This means your Facebook, Twitter and Instagram feeds are most likely currently over-taken by lovey-dovey mush and pictures of gifts from bae, or your bitter, lonely friends complaining about how trivial today is. It’s a lot…we know.

Sure, Valentine’s Day is sort of silly – but it’s not all about romantic Beyonce-themed dinners and over-the-top displays of affection. So GTFOH with that 6 foot candy heart!

You don’t need a significant other to enjoy V-Day to the fullest.

Whether you’re spending the night home alone or kickin’ it with your fellow single ladies, V-Day’s got something for you. Just trust us on this one.

Because we know how much it can suck being single on Valentine’s Day, we’ve decided to help you make the most of your day.

Check it out.

Valentine’s Day is arguably the most romantic day of the year, so the pressure is definitely on to find a date…

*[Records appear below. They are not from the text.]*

-- pv_equiv track=rewrite | github.com/blixuk/zenshell | src/core/engine.py | _build_pipeline
-- ===== SOURCE A (Python) =====
-- def _build_pipeline(args: list) -> list:
--     pipeline    =   []
--     pipe        =   []
--
--     for arg in args:
--         if arg != "|":
--             pipe.append(arg)
--         else:
--             pipeline.append(pipe)
--             pipe = []
--
--     pipeline.append(pipe)
--
--     return pipeline
-- ===== SOURCE B (Python) =====
-- def _build_pipeline(args: list) -> list:
--     seps = [i for i, a in enumerate(args) if a == "|"]
--     out = []
--     prev = 0
--     for i in seps:
--         out.append(args[prev:i])
--         prev = i + 1
--     out.append(args[prev:])
--     return out
-- ===== Notes on version B (the rewrite author's own statement) =====
-- stated objective: alternative
-- what changed: Replaces the accumulate-and-flush loop with a two-phase index-table-then-slice shape: first collect the indices of '|' separators, then emit one slice of args per boundary pair.
import Mathlib
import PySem

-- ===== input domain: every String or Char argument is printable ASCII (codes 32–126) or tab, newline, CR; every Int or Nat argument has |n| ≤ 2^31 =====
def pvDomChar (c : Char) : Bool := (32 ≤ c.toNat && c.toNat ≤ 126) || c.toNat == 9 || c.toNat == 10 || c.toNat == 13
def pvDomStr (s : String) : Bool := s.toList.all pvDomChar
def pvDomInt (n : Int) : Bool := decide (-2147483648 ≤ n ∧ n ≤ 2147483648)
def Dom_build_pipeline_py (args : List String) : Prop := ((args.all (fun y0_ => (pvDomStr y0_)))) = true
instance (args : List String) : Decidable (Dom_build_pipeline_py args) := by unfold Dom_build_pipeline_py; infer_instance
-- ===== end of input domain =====

-- B replaces A's accumulate-and-flush loop by a two-phase shape (collect the '|' indices, then emit one slice per boundary pair); alternative decomposition, same cost.

-- ===== PORT A =====
def build_pipeline_py (args : List String) : List (List String) :=
  let st := args.foldl
    (fun (st : List (List String) × List String) arg =>
      if arg ≠ "|" then (st.1, st.2 ++ [arg]) else (st.1 ++ [st.2], []))
    ([], [])
  st.1 ++ [st.2]

-- ===== PORT B =====
def build_pipeline_py_alt (args : List String) : List (List String) :=
  let seps := ((PySem.List.enumerate args).filter (fun p => p.2 == "|")).map Prod.fst
  let st := seps.foldl
    (fun (st : List (List String) × Int) i =>
      (st.1 ++ [PySem.List.slice args (some st.2) (some i)], i + 1))
    ([], 0)
  st.1 ++ [PySem.List.slice args (some st.2) none]

-- ===== PRECONDITION & SPEC =====
def Spec_build_pipeline_py (args : List String) (out : List (List String)) : Prop := out = build_pipeline_py_alt args
instance (args : List String) (out : List (List String)) : Decidable (Spec_build_pipeline_py args out) := by unfold Spec_build_pipeline_py; infer_instance

-- ===== CLAIM (what is proved, stated in full; the proofs are below) =====
def Claim_equal_build_pipeline_py : Prop := ∀ (args : List String), Dom_build_pipeline_py args → Spec_build_pipeline_py args (build_pipeline_py args)

-- ===== LEMMAS AND PROOFS =====

-- Reference form of the split: the list of segments between '|' separators.
def segs : List String → List (List String)
  | [] => [[]]
  | a :: r =>
    if a = "|" then [] :: segs r
    else
      match segs r with
      | [] => [[a]]
      | x :: xs => (a :: x) :: xs

theorem segs_ne_nil (args : List String) : segs args ≠ [] := by
  cases args with
  | nil => simp [segs]
  | cons a r =>
    simp only [segs]
    split
    · simp
    · cases h : segs r <;> simp

-- A's loop step
def stepA (st : List (List String) × List String) (arg : String) : List (List String) × List String :=
  if arg ≠ "|" then (st.1, st.2 ++ [arg]) else (st.1 ++ [st.2], [])

-- prepend p to the first segment
def consFirst (p : List String) : List (List String) → List (List String)
  | [] => [p]
  | x :: xs => (p ++ x) :: xs

theorem foldA_eq (args : List String) : ∀ (pl : List (List String)) (p : List String),
    (args.foldl stepA (pl, p)).1 ++ [(args.foldl stepA (pl, p)).2] = pl ++ consFirst p (segs args) := by
  induction args with
  | nil => intro pl p; simp [consFirst, segs]
  | cons a r ih =>
    intro pl p
    by_cases h : a = "|"
    · rw [List.foldl_cons, show stepA (pl, p) a = (pl ++ [p], []) by simp [stepA, h], ih]
      cases hs : segs r with
      | nil => exact absurd hs (segs_ne_nil r)
      | cons x xs => simp [segs, h, consFirst, hs]
    · rw [List.foldl_cons, show stepA (pl, p) a = (pl, p ++ [a]) by simp [stepA, h], ih]
      cases hs : segs r with
      | nil => exact absurd hs (segs_ne_nil r)
      | cons x xs => simp [segs, h, consFirst, hs]

-- B's loop step and the B loop generalized over the index list and the previous boundary
def stepB (args : List String) (st : List (List String) × Int) (i : Int) : List (List String) × Int :=
  (st.1 ++ [PySem.List.slice args (some st.2) (some i)], i + 1)

def hB (args : List String) (is : List Int) (prev : Int) : List (List String) :=
  let st := is.foldl (stepB args) ([], prev)
  st.1 ++ [PySem.List.slice args (some st.2) none]

theorem foldB_out (args : List String) (is : List Int) :
    ∀ (out : List (List String)) (prev : Int),
    is.foldl (stepB args) (out, prev)
      = (out ++ (is.foldl (stepB args) ([], prev)).1, (is.foldl (stepB args) ([], prev)).2) := by
  induction is with
  | nil => intro out prev; simp
  | cons i is ih =>
    intro out prev
    simp only [List.foldl_cons, stepB]
    rw [ih (out ++ [PySem.List.slice args (some prev) (some i)]) (i + 1),
        ih ([] ++ [PySem.List.slice args (some prev) (some i)]) (i + 1)]
    simp

theorem hB_nil (args : List String) (prev : Int) :
    hB args [] prev = [PySem.List.slice args (some prev) none] := by
  simp [hB]

theorem hB_cons (args : List String) (i : Int) (is : List Int) (prev : Int) :
    hB args (i :: is) prev = PySem.List.slice args (some prev) (some i) :: hB args is (i + 1) := by
  simp only [hB, List.foldl_cons, stepB]
  rw [foldB_out args is ([] ++ [PySem.List.slice args (some prev) (some i)]) (i + 1)]
  simp

-- separator index list, generalized starting offset
def sepsFrom (args : List String) (s : Int) : List Int :=
  ((PySem.List.enumerate args s).filter (fun p => p.2 == "|")).map Prod.fst

theorem sepsFrom_cons (a : String) (r : List String) (s : Int) :
    sepsFrom (a :: r) s = if a = "|" then s :: sepsFrom r (s + 1) else sepsFrom r (s + 1) := by
  by_cases h : a = "|" <;> simp [sepsFrom, PySem.List.enumerate_cons, h]

theorem enumerate_shift {α : Type} (xs : List α) : ∀ (s : Int),
    PySem.List.enumerate xs (s + 1) = (PySem.List.enumerate xs s).map (fun p => (p.1 + 1, p.2)) := by
  induction xs with
  | nil => intro s; simp [PySem.List.enumerate_nil]
  | cons x xs ih =>
    intro s
    rw [PySem.List.enumerate_cons, PySem.List.enumerate_cons, ih (s + 1)]
    simp

theorem sepsFrom_shift (r : List String) (s : Int) :
    sepsFrom r (s + 1) = (sepsFrom r s).map (· + 1) := by
  simp only [sepsFrom, enumerate_shift, List.filter_map, List.map_map]
  rfl

theorem sepsFrom_nonneg (r : List String) : ∀ (s : Int), 0 ≤ s → ∀ i ∈ sepsFrom r s, 0 ≤ i := by
  induction r with
  | nil => intro s _ i hi; simp [sepsFrom, PySem.List.enumerate_nil] at hi
  | cons a r ih =>
    intro s hs i hi
    rw [sepsFrom_cons] at hi
    by_cases h : a = "|"
    · rw [if_pos h] at hi
      rcases List.mem_cons.mp hi with rfl | hmem
      · exact hs
      · exact ih (s + 1) (by omega) i hmem
    · rw [if_neg h] at hi
      exact ih (s + 1) (by omega) i hi

theorem slice_cons_shift (a : String) (args : List String) (p i : Int) (hp : 0 ≤ p) (hi : 0 ≤ i) :
    PySem.List.slice (a :: args) (some (p + 1)) (some (i + 1)) = PySem.List.slice args (some p) (some i) := by
  rw [PySem.List.slice_toNat _ (by omega) (by omega), PySem.List.slice_toNat _ hp hi]
  have h1 : (p + 1).toNat = p.toNat + 1 := by omega
  have h2 : (i + 1).toNat - (p + 1).toNat = i.toNat - p.toNat := by omega
  rw [h2, h1, List.drop_succ_cons]

theorem slice_cons_shift_none (a : String) (args : List String) (p : Int) (hp : 0 ≤ p) :
    PySem.List.slice (a :: args) (some (p + 1)) none = PySem.List.slice args (some p) none := by
  rw [PySem.List.slice_from _ (by omega), PySem.List.slice_from _ hp]
  have h1 : (p + 1).toNat = p.toNat + 1 := by omega
  rw [h1, List.drop_succ_cons]

theorem hB_shift (a : String) (args : List String) (is : List Int) :
    ∀ (prev : Int), 0 ≤ prev → (∀ i ∈ is, 0 ≤ i) →
    hB (a :: args) (is.map (· + 1)) (prev + 1) = hB args is prev := by
  induction is with
  | nil =>
    intro prev hp _
    rw [List.map_nil, hB_nil, hB_nil, slice_cons_shift_none a args prev hp]
  | cons i is ih =>
    intro prev hp hnn
    have hi : 0 ≤ i := hnn i List.mem_cons_self
    rw [List.map_cons, hB_cons, hB_cons, slice_cons_shift a args prev i hp hi,
        ih (i + 1) (by omega) (fun j hj => hnn j (List.mem_cons_of_mem _ hj))]

theorem hB_segs (args : List String) : hB args (sepsFrom args 0) 0 = segs args := by
  induction args with
  | nil =>
    rw [show sepsFrom [] 0 = [] by simp [sepsFrom, PySem.List.enumerate_nil], hB_nil]
    rw [PySem.List.slice_from _ le_rfl]
    simp [segs]
  | cons a r ih =>
    rw [sepsFrom_cons]
    have hshift : sepsFrom r (0 + 1) = (sepsFrom r 0).map (· + 1) := sepsFrom_shift r 0
    have hnn : ∀ i ∈ sepsFrom r 0, 0 ≤ i := sepsFrom_nonneg r 0 le_rfl
    by_cases h : a = "|"
    · rw [if_pos h, hshift, hB_cons]
      have hsl : PySem.List.slice (a :: r) (some (0 : Int)) (some (0 : Int)) = [] := by
        rw [PySem.List.slice_toNat _ le_rfl le_rfl]; simp
      rw [hsl, show (0 : Int) + 1 = 0 + 1 from rfl,
          hB_shift a r (sepsFrom r 0) 0 le_rfl hnn, ih]
      simp [segs, h]
    · rw [if_neg h, hshift]
      cases hs : sepsFrom r 0 with
      | nil =>
        rw [List.map_nil, hB_nil, PySem.List.slice_from _ le_rfl]
        rw [hs, hB_nil, PySem.List.slice_from _ le_rfl] at ih
        simp only [Int.toNat_zero, List.drop_zero] at ih ⊢
        simp [segs, h, ← ih]
      | cons i is' =>
        have hi : 0 ≤ i := hnn i (hs ▸ List.mem_cons_self)
        have hnn' : ∀ j ∈ is', 0 ≤ j := fun j hj => hnn j (hs ▸ List.mem_cons_of_mem _ hj)
        rw [List.map_cons, hB_cons]
        have hsl : PySem.List.slice (a :: r) (some (0 : Int)) (some (i + 1))
            = a :: PySem.List.slice r (some (0 : Int)) (some i) := by
          rw [PySem.List.slice_toNat _ le_rfl (by omega), PySem.List.slice_toNat _ le_rfl hi]
          have h1 : (i + 1).toNat = i.toNat + 1 := by omega
          simp [h1]
        rw [hsl, hB_shift a r is' (i + 1) (by omega) hnn']
        rw [hs, hB_cons] at ih
        simp [segs, h, ← ih]

theorem altB_eq (args : List String) : build_pipeline_py_alt args = segs args := by
  have : build_pipeline_py_alt args = hB args (sepsFrom args 0) 0 := rfl
  rw [this, hB_segs]

theorem portA_eq (args : List String) : build_pipeline_py args = segs args := by
  have h0 : build_pipeline_py args
      = (args.foldl stepA ([], [])).1 ++ [(args.foldl stepA ([], [])).2] := rfl
  rw [h0, foldA_eq args [] []]
  cases hs : segs args with
  | nil => exact absurd hs (segs_ne_nil args)
  | cons x xs => simp [consFirst]

-- ===== VERDICT (by name: the statement is the Claim_ definition above) =====
theorem build_pipeline_py_spec : Claim_equal_build_pipeline_py := by
  intro args _
  unfold Spec_build_pipeline_py
  rw [portA_eq, altB_eq]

I mean, seriously. Everyone seems to be coupled up right before Valentine’s Day, even your most perpetually single friends…

…You spend weeks prior prepping your dating site profile, trying to sound a bit more interesting and searching for the best Tinder picture…

…hit the gym a little bit harder should you have a reason to slip into that amazing bodycon dress you snagged for half off…

…and get a little less subtle with your flirting at the water cooler.

Don’t let the pressure go to your head. Being single doesn’t mean you have to agree to a first date with the douchey ex-frat bro you met at the bar last weekend…

…Because you deserve better!

Valentine’s Day divides single folks into two groups. You’re either a scorned single, scoffing at each and every slight bit of mush in your newsfeed…

…or this girl. 

Don’t be the latter.

Riding solo on Valentine’s Day shouldn’t get you down. There’s absolutely nothing wrong with you…

…and believe us, you’re far from alone.

Besides, relationships are totally overrated….

…and in the grand scheme of things, single folks are the ones coming out on top.

All day wives, girlfriends and side pieces across the country will be gushing about the romantic text they got this morning…

…and showing off their roses, teddy bears and chocolates. 

After a full day of this crap, you deserve a treat…

Curb your flower envy by picking up a bouquet of your favorite flowers on your way home from work…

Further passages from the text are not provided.